● **Instructions for the task**: Repeat exactly the lines from the start of the material below up to and including the "-- ===== end of" line.

● **Supplied data**:
☆ ☆ ☆ ☆
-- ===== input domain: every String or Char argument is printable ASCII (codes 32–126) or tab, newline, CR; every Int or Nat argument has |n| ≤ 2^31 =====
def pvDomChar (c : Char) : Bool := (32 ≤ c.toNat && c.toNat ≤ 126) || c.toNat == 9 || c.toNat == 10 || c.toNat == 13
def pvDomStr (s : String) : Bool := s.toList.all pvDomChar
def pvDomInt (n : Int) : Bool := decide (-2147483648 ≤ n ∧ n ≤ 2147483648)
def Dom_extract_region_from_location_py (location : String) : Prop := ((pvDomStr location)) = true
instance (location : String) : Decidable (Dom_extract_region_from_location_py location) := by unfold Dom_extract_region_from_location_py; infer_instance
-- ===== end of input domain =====

-- B replaces the ordered if/elif keyword scan by a single left-to-right walk over the text
-- positions that keeps the minimum-priority keyword hit (return value only; alternative algorithm).

-- ===== PORT A =====
def extract_region_from_location_py (location : String) : String :=
  let location_lower := PySem.Str.lower location
  if (["singapore", "malaysia", "indonesia", "thailand"].any fun k => PySem.Str.isIn k location_lower) then "Southeast Asia"
  else if (["china", "japan", "korea", "taiwan"].any fun k => PySem.Str.isIn k location_lower) then "East Asia"
  else if (["india", "sri lanka", "bangladesh"].any fun k => PySem.Str.isIn k location_lower) then "South Asia"
  else if (["middle east", "oman", "uae", "qatar"].any fun k => PySem.Str.isIn k location_lower) then "Middle East"
  else if (["europe", "mediterranean", "atlantic"].any fun k => PySem.Str.isIn k location_lower) then "Europe/Mediterranean"
  else if (["africa", "cape town", "durban"].any fun k => PySem.Str.isIn k location_lower) then "Africa"
  else if (["america", "pacific", "atlantic"].any fun k => PySem.Str.isIn k location_lower) then "Americas"
  else "Global"

-- ===== PORT B =====
def pvREGION_NAMES : List String :=
  ["Southeast Asia", "East Asia", "South Asia", "Middle East",
   "Europe/Mediterranean", "Africa", "Americas"]

def pvKEYWORDS : List (String × Nat) :=
  [("singapore", 0), ("malaysia", 0), ("indonesia", 0), ("thailand", 0),
   ("china", 1), ("japan", 1), ("korea", 1), ("taiwan", 1),
   ("india", 2), ("sri lanka", 2), ("bangladesh", 2),
   ("middle east", 3), ("oman", 3), ("uae", 3), ("qatar", 3),
   ("europe", 4), ("mediterranean", 4), ("atlantic", 4),
   ("africa", 5), ("cape town", 5), ("durban", 5),
   ("america", 6), ("pacific", 6)]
☆ ☆ ☆ ☆
● **Result of the task**:
-- ===== input domain: every String or Char argument is printable ASCII (codes 32–126) or tab, newline, CR; every Int or Nat argument has |n| ≤ 2^31 =====
def pvDomChar (c : Char) : Bool := (32 ≤ c.toNat && c.toNat ≤ 126) || c.toNat == 9 || c.toNat == 10 || c.toNat == 13
def pvDomStr (s : String) : Bool := s.toList.all pvDomChar
def pvDomInt (n : Int) : Bool := decide (-2147483648 ≤ n ∧ n ≤ 2147483648)
def Dom_extract_region_from_location_py (location : String) : Prop := ((pvDomStr location)) = true
instance (location : String) : Decidable (Dom_extract_region_from_location_py location) := by unfold Dom_extract_region_from_location_py; infer_instance
-- ===== end of input domain =====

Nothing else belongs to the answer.